Exercise details:
Would you please transcribe, exactly as written, the lines of the entries below starting at the one that holds "(siXorStep ((a, b), secs, some x) (k, i)).2.1" and ending at the one that holds "simp [pairUp, List.foldl_cons]", both included?

Saved data entries:
········

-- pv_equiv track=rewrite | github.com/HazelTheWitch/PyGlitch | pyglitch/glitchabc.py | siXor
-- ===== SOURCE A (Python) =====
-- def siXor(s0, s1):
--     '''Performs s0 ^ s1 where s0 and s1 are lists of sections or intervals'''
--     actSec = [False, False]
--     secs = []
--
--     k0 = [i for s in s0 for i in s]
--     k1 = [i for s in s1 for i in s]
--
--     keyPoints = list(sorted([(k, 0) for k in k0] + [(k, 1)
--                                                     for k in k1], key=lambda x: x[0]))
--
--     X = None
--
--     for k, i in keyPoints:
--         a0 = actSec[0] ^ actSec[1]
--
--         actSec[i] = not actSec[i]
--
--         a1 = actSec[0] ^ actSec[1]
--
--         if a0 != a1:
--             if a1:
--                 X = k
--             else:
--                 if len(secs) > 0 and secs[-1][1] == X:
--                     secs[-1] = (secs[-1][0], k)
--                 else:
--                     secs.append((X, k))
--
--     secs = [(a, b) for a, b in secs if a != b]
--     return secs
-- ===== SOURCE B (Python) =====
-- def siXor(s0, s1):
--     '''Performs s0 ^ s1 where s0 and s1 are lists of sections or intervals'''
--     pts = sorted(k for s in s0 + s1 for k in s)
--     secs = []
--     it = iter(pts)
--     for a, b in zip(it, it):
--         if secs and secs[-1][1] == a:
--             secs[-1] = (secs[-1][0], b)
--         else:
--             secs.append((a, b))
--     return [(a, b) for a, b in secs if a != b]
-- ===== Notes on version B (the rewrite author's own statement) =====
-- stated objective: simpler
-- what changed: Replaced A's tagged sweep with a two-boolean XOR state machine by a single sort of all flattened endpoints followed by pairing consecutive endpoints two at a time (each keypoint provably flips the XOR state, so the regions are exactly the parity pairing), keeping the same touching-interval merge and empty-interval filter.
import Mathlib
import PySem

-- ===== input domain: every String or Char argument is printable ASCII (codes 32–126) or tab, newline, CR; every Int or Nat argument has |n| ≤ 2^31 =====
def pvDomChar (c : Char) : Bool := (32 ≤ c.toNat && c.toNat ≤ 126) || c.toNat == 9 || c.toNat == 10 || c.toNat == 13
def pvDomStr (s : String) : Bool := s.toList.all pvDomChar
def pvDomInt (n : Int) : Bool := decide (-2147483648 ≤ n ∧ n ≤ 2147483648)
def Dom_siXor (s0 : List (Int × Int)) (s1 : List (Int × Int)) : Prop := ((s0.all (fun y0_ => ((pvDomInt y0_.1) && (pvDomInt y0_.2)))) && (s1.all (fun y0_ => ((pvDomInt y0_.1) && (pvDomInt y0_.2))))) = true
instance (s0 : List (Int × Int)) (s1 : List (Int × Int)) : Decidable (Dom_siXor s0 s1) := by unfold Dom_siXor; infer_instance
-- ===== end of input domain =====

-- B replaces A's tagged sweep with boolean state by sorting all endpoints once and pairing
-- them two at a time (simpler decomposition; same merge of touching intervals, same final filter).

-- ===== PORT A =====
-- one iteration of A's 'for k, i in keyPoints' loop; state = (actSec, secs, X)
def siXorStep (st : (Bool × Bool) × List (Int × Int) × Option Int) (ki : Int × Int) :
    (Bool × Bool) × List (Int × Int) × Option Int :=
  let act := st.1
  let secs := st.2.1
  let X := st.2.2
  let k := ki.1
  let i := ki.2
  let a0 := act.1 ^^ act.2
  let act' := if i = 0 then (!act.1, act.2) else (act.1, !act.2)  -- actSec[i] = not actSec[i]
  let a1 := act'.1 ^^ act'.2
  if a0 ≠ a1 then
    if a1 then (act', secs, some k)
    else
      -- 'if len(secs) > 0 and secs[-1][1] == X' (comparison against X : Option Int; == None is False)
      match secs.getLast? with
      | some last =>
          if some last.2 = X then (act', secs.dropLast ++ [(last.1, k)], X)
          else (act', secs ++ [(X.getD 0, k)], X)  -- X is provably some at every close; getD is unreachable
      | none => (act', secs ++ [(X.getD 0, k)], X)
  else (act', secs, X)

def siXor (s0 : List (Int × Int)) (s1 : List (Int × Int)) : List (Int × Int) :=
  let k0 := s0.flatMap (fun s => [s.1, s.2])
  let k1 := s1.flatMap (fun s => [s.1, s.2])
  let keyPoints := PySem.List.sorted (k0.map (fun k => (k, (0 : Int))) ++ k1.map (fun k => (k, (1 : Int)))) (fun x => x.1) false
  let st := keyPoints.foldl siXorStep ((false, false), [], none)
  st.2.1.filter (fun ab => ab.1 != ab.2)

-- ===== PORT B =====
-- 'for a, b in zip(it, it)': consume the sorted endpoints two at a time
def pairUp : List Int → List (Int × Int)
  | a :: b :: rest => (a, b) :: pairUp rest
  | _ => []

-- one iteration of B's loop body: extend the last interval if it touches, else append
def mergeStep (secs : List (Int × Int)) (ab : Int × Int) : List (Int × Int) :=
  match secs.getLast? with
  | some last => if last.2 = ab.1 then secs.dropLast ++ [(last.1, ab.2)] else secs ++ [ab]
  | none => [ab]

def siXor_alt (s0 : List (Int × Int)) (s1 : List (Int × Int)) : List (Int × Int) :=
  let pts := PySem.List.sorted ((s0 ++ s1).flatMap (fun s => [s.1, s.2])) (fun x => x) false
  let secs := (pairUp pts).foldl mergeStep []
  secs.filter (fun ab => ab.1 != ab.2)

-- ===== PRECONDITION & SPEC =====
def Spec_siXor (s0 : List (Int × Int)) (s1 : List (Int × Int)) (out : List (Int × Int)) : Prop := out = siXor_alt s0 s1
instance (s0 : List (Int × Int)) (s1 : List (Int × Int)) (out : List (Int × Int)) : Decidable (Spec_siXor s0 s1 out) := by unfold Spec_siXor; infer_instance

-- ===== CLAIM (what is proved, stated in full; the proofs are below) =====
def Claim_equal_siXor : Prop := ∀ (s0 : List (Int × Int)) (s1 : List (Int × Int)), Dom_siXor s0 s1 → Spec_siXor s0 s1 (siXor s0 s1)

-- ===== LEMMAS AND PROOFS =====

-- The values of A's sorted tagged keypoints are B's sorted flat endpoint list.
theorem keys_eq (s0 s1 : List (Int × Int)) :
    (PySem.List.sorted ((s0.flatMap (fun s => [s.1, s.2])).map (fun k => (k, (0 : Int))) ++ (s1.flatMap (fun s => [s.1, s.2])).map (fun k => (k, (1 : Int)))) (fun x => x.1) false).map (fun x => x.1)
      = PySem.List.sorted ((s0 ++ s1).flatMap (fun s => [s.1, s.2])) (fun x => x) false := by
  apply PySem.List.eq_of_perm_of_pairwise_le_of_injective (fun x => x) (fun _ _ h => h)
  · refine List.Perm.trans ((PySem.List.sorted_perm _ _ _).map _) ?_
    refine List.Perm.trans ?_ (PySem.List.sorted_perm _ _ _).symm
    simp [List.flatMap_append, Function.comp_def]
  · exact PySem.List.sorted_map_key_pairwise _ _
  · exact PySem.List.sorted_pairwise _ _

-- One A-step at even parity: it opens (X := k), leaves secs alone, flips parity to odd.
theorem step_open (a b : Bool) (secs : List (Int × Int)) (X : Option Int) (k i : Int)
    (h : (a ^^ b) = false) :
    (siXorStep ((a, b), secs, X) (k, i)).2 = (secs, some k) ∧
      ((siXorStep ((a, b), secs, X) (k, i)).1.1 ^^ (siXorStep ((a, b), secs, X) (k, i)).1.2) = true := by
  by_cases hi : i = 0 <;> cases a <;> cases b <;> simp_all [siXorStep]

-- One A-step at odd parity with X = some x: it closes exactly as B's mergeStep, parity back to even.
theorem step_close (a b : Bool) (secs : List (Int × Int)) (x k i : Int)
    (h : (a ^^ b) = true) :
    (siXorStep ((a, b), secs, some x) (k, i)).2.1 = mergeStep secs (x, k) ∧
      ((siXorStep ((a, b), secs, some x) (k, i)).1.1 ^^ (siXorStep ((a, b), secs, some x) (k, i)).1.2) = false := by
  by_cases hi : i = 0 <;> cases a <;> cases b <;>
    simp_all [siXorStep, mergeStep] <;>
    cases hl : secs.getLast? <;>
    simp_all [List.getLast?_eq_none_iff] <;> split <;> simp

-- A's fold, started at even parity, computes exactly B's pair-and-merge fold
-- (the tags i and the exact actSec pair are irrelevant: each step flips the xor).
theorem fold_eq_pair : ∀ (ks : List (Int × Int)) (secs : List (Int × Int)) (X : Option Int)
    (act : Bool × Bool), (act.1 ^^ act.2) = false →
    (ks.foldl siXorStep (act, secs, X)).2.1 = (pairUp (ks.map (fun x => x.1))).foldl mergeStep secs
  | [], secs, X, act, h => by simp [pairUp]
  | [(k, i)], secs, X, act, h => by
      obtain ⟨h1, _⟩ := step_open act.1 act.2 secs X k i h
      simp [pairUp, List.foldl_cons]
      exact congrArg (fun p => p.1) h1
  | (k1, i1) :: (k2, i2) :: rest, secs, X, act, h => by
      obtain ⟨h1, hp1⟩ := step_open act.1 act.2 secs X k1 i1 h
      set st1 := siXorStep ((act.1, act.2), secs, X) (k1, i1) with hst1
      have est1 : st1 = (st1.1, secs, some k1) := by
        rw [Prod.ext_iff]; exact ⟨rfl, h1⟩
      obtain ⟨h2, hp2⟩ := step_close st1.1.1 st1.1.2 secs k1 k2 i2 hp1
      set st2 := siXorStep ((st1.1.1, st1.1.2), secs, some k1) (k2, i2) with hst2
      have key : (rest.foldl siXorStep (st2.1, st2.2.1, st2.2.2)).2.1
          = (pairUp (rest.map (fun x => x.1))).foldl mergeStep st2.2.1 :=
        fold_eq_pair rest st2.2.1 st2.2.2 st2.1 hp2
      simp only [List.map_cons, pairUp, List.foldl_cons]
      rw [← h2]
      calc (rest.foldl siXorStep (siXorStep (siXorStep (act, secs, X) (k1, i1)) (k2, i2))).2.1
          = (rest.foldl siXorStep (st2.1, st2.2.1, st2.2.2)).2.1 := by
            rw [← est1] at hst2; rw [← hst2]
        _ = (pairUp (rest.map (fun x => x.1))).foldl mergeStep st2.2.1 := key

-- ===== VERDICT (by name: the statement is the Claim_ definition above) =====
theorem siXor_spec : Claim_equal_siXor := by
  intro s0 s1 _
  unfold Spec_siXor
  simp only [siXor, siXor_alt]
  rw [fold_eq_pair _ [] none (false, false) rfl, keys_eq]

········

Exercise answer:
    (siXorStep ((a, b), secs, some x) (k, i)).2.1 = mergeStep secs (x, k) ∧
      ((siXorStep ((a, b), secs, some x) (k, i)).1.1 ^^ (siXorStep ((a, b), secs, some x) (k, i)).1.2) = false := by
  by_cases hi : i = 0 <;> cases a <;> cases b <;>
    simp_all [siXorStep, mergeStep] <;>
    cases hl : secs.getLast? <;>
    simp_all [List.getLast?_eq_none_iff] <;> split <;> simp

-- A's fold, started at even parity, computes exactly B's pair-and-merge fold
-- (the tags i and the exact actSec pair are irrelevant: each step flips the xor).
theorem fold_eq_pair : ∀ (ks : List (Int × Int)) (secs : List (Int × Int)) (X : Option Int)
    (act : Bool × Bool), (act.1 ^^ act.2) = false →
    (ks.foldl siXorStep (act, secs, X)).2.1 = (pairUp (ks.map (fun x => x.1))).foldl mergeStep secs
  | [], secs, X, act, h => by simp [pairUp]
  | [(k, i)], secs, X, act, h => by
      obtain ⟨h1, _⟩ := step_open act.1 act.2 secs X k i h
      simp [pairUp, List.foldl_cons]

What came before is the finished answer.